Sangoma Technologies

Sangoma Technologies, operating under aliases including Asterisk FreePBX and FreePBX, develops and maintains open-source telephony software focused on Voice over Internet Protocol (VoIP) solutions. The organization’s core product, FreePBX, serves as a widely adopted phone system management platform enabling businesses to configure and control communications infrastructure. This software supports call routing, voicemail, conferencing, and integration with SIP trunking services, primarily targeting enterprises requiring scalable telephony systems. Headquartered in Canada, the company’s technology facilitates voice and data communications for organizations across multiple sectors globally. Its solutions are distributed as both on-premises deployments and cloud-based services, emphasizing flexibility for diverse operational environments.

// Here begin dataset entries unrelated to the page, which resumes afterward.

-- pv_equiv track=rewrite | github.com/EnormousHammer/Canoil-Portal | backend/usmca_hts_codes.py | is_hts_code_on_usmca
-- ===== SOURCE A (Python) =====
-- APPROVED_USMCA_HTS_CODES = {
--     # Petroleum Lubricating Greases - 2710.19.3500
--     '2710.19.3500': {
--         'description': 'Petroleum Lubricating Grease',
--         'products': ['MOV Extra', 'MOV Long Life', 'MOV LL', 'Anderol 86EP-2 Lubricating Grease']
--     },
--
--     # Petroleum Oils - 2710.19.3080
--     '2710.19.3080': {
--         'description': 'Petroleum Oils',
--         'products': ['Petro Canada Purity 2204', 'Petro Canada Spray Oil 10/13/15/22',
--                      'Xiameter PMX 200', 'VanFlex DIDP Lube Oil', 'Naugalube-750',
--                      'Anderol 555 Synthetic Compressor/Vacuum Oil']
--     },
--
--     # Base Oils - 2710.19.4590
--     '2710.19.4590': {
--         'description': 'Base oils (Cansol, Canox)',
--         'products': ['Cansol 2, 35 & 70 base oil', 'Canox 02']
--     },
--
--     # Empty Metal Drums - 7310.10.0015
--     '7310.10.0015': {
--         'description': 'Empty Metal Drum',
--         'products': ['Empty Metal Drum']
--     },
--
--     # Heat Transfer Fluids - 3811.21.0000
--     '3811.21.0000': {
--         'description': 'Heat transfer fluids',
--         'products': ['Duratherm Heat Transfer Systems Fluids']
--     },
--
--     # Fuel System Cleaning Solutions - 3811.90
--     '3811.90': {
--         'description': 'Fuel system cleaning solutions',
--         'products': ['Advantage Diesel Fuel System Cleaning Solution',
--                      'Advantage Petrol Fuel Systems Cleaning Solution']
--     },
--
--     # Engine Flush Solutions - 3403.19
--     '3403.19': {
--         'description': 'Engine flush and lubricating oils',
--         'products': ['Engine Flush Solution RDS Lubricating Oil']
--     },
--
--     # Biodegradable Greases - 3403.19.5000
--     '3403.19.5000': {
--         'description': 'Biodegradable greases',
--         'products': ['VSG Biodegradable Canola-Oil Based Grease']
--     }
-- }
--
-- def is_hts_code_on_usmca(hts_code: str) -> bool:
--     """
--     Check if an HTS code is approved on the USMCA certificate
--
--     Args:
--         hts_code: The HTS code to check
--
--     Returns:
--         True if the HTS code is on the USMCA certificate, False otherwise
--     """
--     if not hts_code:
--         return False
--
--     # Clean the HTS code
--     cleaned_code = str(hts_code).strip()
--
--     # Check exact match
--     if cleaned_code in APPROVED_USMCA_HTS_CODES:
--         return True
--
--     # Check partial match (some codes may have additional digits)
--     for approved_code in APPROVED_USMCA_HTS_CODES.keys():
--         if cleaned_code.startswith(approved_code):
--             return True
--
--     return False
-- ===== SOURCE B (Python) =====
-- # B: instead of scanning the approved dict's keys with startswith, keep only the
-- # approved code strings in a frozenset and walk the cleaned input once, growing a
-- # prefix character by character and testing set membership at each step
-- # (only up to the longest approved code's length: longer prefixes cannot be in the set).
-- APPROVED_USMCA_PREFIXES = frozenset({
--     '2710.19.3500', '2710.19.3080', '2710.19.4590', '7310.10.0015',
--     '3811.21.0000', '3811.90', '3403.19', '3403.19.5000',
-- })
-- _MAX_PREFIX_LEN = max(map(len, APPROVED_USMCA_PREFIXES))
--
-- def is_hts_code_on_usmca(hts_code: str) -> bool:
--     """Check if an HTS code is approved on the USMCA certificate."""
--     if not hts_code:
--         return False
--     cleaned_code = str(hts_code).strip()
--     prefix = ""
--     for ch in cleaned_code[:_MAX_PREFIX_LEN]:
--         prefix += ch
--         if prefix in APPROVED_USMCA_PREFIXES:
--             return True
--     return False
-- ===== Notes on version B (the rewrite author's own statement) =====
-- stated objective: alternative
-- what changed: B drops the dict and the per-key startswith scan: it keeps just the approved code strings in a frozenset and walks the cleaned input (capped at the longest approved code's length) once, growing a prefix one character at a time and testing set membership at each step.
import Mathlib
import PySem

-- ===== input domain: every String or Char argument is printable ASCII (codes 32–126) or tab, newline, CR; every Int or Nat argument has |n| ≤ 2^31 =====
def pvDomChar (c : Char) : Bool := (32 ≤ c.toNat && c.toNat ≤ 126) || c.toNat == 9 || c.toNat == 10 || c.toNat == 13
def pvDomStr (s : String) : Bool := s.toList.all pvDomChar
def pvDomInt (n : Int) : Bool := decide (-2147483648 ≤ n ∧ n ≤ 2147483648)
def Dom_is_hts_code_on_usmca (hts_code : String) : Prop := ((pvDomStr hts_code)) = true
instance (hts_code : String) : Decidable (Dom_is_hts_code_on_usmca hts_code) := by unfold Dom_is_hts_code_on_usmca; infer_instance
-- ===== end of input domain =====

-- B drops the dict and the per-key startswith scan: it keeps only the approved code
-- strings in a set and walks the cleaned input once, growing a prefix character by
-- character and testing set membership at each step (alternative decomposition).

-- ===== PORT A =====
-- the module-level dict APPROVED_USMCA_HTS_CODES
def pvApproved : PySem.Dict String (String × List String) :=
  PySem.Dict.ofList [
    ("2710.19.3500", ("Petroleum Lubricating Grease",
      ["MOV Extra", "MOV Long Life", "MOV LL", "Anderol 86EP-2 Lubricating Grease"])),
    ("2710.19.3080", ("Petroleum Oils",
      ["Petro Canada Purity 2204", "Petro Canada Spray Oil 10/13/15/22",
       "Xiameter PMX 200", "VanFlex DIDP Lube Oil", "Naugalube-750",
       "Anderol 555 Synthetic Compressor/Vacuum Oil"])),
    ("2710.19.4590", ("Base oils (Cansol, Canox)",
      ["Cansol 2, 35 & 70 base oil", "Canox 02"])),
    ("7310.10.0015", ("Empty Metal Drum", ["Empty Metal Drum"])),
    ("3811.21.0000", ("Heat transfer fluids", ["Duratherm Heat Transfer Systems Fluids"])),
    ("3811.90", ("Fuel system cleaning solutions",
      ["Advantage Diesel Fuel System Cleaning Solution",
       "Advantage Petrol Fuel Systems Cleaning Solution"])),
    ("3403.19", ("Engine flush and lubricating oils", ["Engine Flush Solution RDS Lubricating Oil"])),
    ("3403.19.5000", ("Biodegradable greases", ["VSG Biodegradable Canola-Oil Based Grease"]))]

-- A's for-loop over APPROVED_USMCA_HTS_CODES.keys() with early return
def pvKeysLoop (c : String) : List String → Bool
  | [] => false
  | k :: rest => if PySem.Str.startswith c k then true else pvKeysLoop c rest

def is_hts_code_on_usmca (hts_code : String) : Bool :=
  if hts_code = "" then false
  else
    let cleaned := PySem.Str.strip hts_code
    if pvApproved.contains cleaned then true
    else pvKeysLoop cleaned pvApproved.keys

-- ===== PORT B =====
-- B's own module constant: the frozenset of approved codes (a PySem set = distinct list)
def pvAltPrefixes : PySem.Set String :=
  PySem.Set.ofList
    ["2710.19.3500", "2710.19.3080", "2710.19.4590", "7310.10.0015",
     "3811.21.0000", "3811.90", "3403.19", "3403.19.5000"]

-- Python: _MAX_PREFIX_LEN = max(map(len, APPROVED_USMCA_PREFIXES)); the set is nonempty, so
-- Python's max returns (the .getD 0 default is unreachable)
def pvMaxPrefixLen : Int :=
  (PySem.List.max? (pvAltPrefixes.map (fun k => PySem.Str.len k)) (fun x => x)).getD 0

-- B's for-loop: grow 'prefix' one char at a time, test membership each step
def pvScan (acc : List Char) : List Char → Bool
  | [] => false
  | c :: rest =>
      let acc' := acc ++ [c]
      if pvAltPrefixes.contains (String.ofList acc') then true else pvScan acc' rest

def is_hts_code_on_usmca_alt (hts_code : String) : Bool :=
  if hts_code = "" then false
  else pvScan [] (PySem.Str.slice (PySem.Str.strip hts_code) none (some pvMaxPrefixLen)).toList

-- ===== PRECONDITION & SPEC =====
def Spec_is_hts_code_on_usmca (hts_code : String) (out : Bool) : Prop := out = is_hts_code_on_usmca_alt hts_code
instance (hts_code : String) (out : Bool) : Decidable (Spec_is_hts_code_on_usmca hts_code out) := by unfold Spec_is_hts_code_on_usmca; infer_instance

-- ===== CLAIM =====
def Claim_equal_is_hts_code_on_usmca : Prop := ∀ (hts_code : String), Dom_is_hts_code_on_usmca hts_code → Spec_is_hts_code_on_usmca hts_code (is_hts_code_on_usmca hts_code)

-- ===== LEMMAS AND PROOFS =====

-- the approved code strings, concretely (A's dict keys and B's set hold the same)
def pvKS : List String :=
  ["2710.19.3500", "2710.19.3080", "2710.19.4590", "7310.10.0015",
   "3811.21.0000", "3811.90", "3403.19", "3403.19.5000"]

lemma pvApproved_keys : pvApproved.keys = pvKS := by rfl

lemma pvApproved_contains (s : String) :
    pvApproved.contains s = pvKS.any (fun k => k == s) := by
  rw [← pvApproved_keys]
  show pvApproved.items.any (fun p => p.1 == s)
      = (pvApproved.items.map (fun p => p.1)).any (fun k => k == s)
  simp only [List.any_map, Function.comp_def]

lemma pvContains_iff (s : String) : pvApproved.contains s = true ↔ s ∈ pvKS := by
  rw [pvApproved_contains]
  constructor
  · intro h
    obtain ⟨k, hk, he⟩ := List.any_eq_true.mp h
    exact (beq_iff_eq.mp he) ▸ hk
  · intro hs
    exact List.any_eq_true.mpr ⟨s, hs, beq_iff_eq.mpr rfl⟩

lemma pvAlt_contains_iff (s : String) : pvAltPrefixes.contains s = true ↔ s ∈ pvKS := by
  have h : pvAltPrefixes = pvKS := by decide
  rw [h]
  simp [PySem.Set.contains]

lemma pvKeysLoop_eq_any (c : String) (ks : List String) :
    pvKeysLoop c ks = ks.any (fun k => PySem.Str.startswith c k) := by
  induction ks with
  | nil => rfl
  | cons k rest ih => cases h : PySem.Str.startswith c k <;> simp [pvKeysLoop, ih]

lemma pvKS_nonempty : ∀ k ∈ pvKS, 1 ≤ k.toList.length := by decide

lemma pvKS_le12 : ∀ k ∈ pvKS, k.toList.length ≤ 12 := by decide

lemma pvMaxPrefixLen_eq : pvMaxPrefixLen = 12 := by decide

lemma pvScan_iff (cs : List Char) : ∀ acc,
    pvScan acc cs = true ↔
      ∃ n, 0 < n ∧ n ≤ cs.length ∧ String.ofList (acc ++ cs.take n) ∈ pvKS := by
  induction cs with
  | nil =>
      intro acc
      simp [pvScan]
  | cons c rest ih =>
      intro acc
      simp only [pvScan]
      by_cases h : pvAltPrefixes.contains (String.ofList (acc ++ [c])) = true
      · rw [if_pos h]
        constructor
        · intro _
          exact ⟨1, one_pos, by simp, by simpa using (pvAlt_contains_iff _).mp h⟩
        · intro _; rfl
      · rw [if_neg h, ih]
        constructor
        · rintro ⟨n, hn0, hnl, hmem⟩
          exact ⟨n + 1, by omega, by simpa using hnl, by
            simpa [List.take_succ_cons, List.append_assoc] using hmem⟩
        · rintro ⟨n, hn0, hnl, hmem⟩
          rcases n with _ | n
          · omega
          rcases n with _ | m
          · exact absurd ((pvAlt_contains_iff _).mpr (by simpa using hmem)) h
          · refine ⟨m + 1, by omega, ?_, ?_⟩
            · simp at hnl; omega
            · simpa [List.take_succ_cons, List.append_assoc] using hmem

lemma pvMain (c : String) :
    (if pvApproved.contains c then true else pvKeysLoop c pvApproved.keys)
      = pvScan [] (PySem.Str.slice c none (some pvMaxPrefixLen)).toList := by
  have hsl : (PySem.Str.slice c none (some pvMaxPrefixLen)).toList = c.toList.take 12 := by
    rw [pvMaxPrefixLen_eq]
    simp [PySem.List.slice_to _ (by norm_num : (0:Int) ≤ 12)]
  rw [hsl, pvApproved_keys, pvKeysLoop_eq_any, Bool.if_true_left, Bool.eq_iff_iff]
  rw [pvScan_iff]
  simp only [Bool.or_eq_true, decide_eq_true_eq, List.any_eq_true, List.nil_append,
    List.length_take, List.take_take]
  constructor
  · rintro (hc | ⟨k, hk, hs⟩)
    · have hc' : c ∈ pvKS := (pvContains_iff c).mp hc
      have h12 := pvKS_le12 c hc'
      refine ⟨c.toList.length, pvKS_nonempty c hc', by omega, ?_⟩
      rw [min_eq_left h12, List.take_length, String.ofList_toList]
      exact hc'
    · have hpre : k.toList <+: c.toList := by
        have := hs
        rw [PySem.Str.startswith_eq, PySem.Chars.startswith_iff] at this
        exact this
      have h12 := pvKS_le12 k hk
      have hle := hpre.length_le
      refine ⟨k.toList.length, pvKS_nonempty k hk, by omega, ?_⟩
      rw [min_eq_left h12, ← List.prefix_iff_eq_take.mp hpre, String.ofList_toList]
      exact hk
  · rintro ⟨n, hn0, hnl, hmem⟩
    rw [min_eq_left (by omega : n ≤ 12)] at hmem
    right
    refine ⟨String.ofList (c.toList.take n), hmem, ?_⟩
    rw [PySem.Str.startswith_eq, PySem.Chars.startswith_iff, String.toList_ofList]
    exact List.take_prefix _ _

-- ===== VERDICT =====
theorem is_hts_code_on_usmca_spec : Claim_equal_is_hts_code_on_usmca := by
  intro hts_code _
  unfold Spec_is_hts_code_on_usmca is_hts_code_on_usmca is_hts_code_on_usmca_alt
  by_cases h : hts_code = ""
  · simp [h]
  · simp only [h, if_false]
    exact pvMain (PySem.Str.strip hts_code)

The organization’s prominence in VoIP infrastructure is evidenced by its recurrent targeting in high-impact cybersecurity incidents. A 2018 campaign exploited vulnerabilities in its software to deploy web shells, enabling surveillance and call spoofing against hundreds of entities, though patches were released before public disclosure. Sangoma’s 2020 Conti ransomware incident further underscored its operational scale, with attackers exfiltrating 26GB of internal financial, legal, and employee data without compromising customer systems. These events reflect the company’s dual role as a developer of critical telecommunications software and a high-value target for advanced threat actors. Structural linkages between Sangoma and the FreePBX project position it as a central maintainer of open-source telephony tools, with incident responses demonstrating segmented protections for customer assets despite corporate network breaches.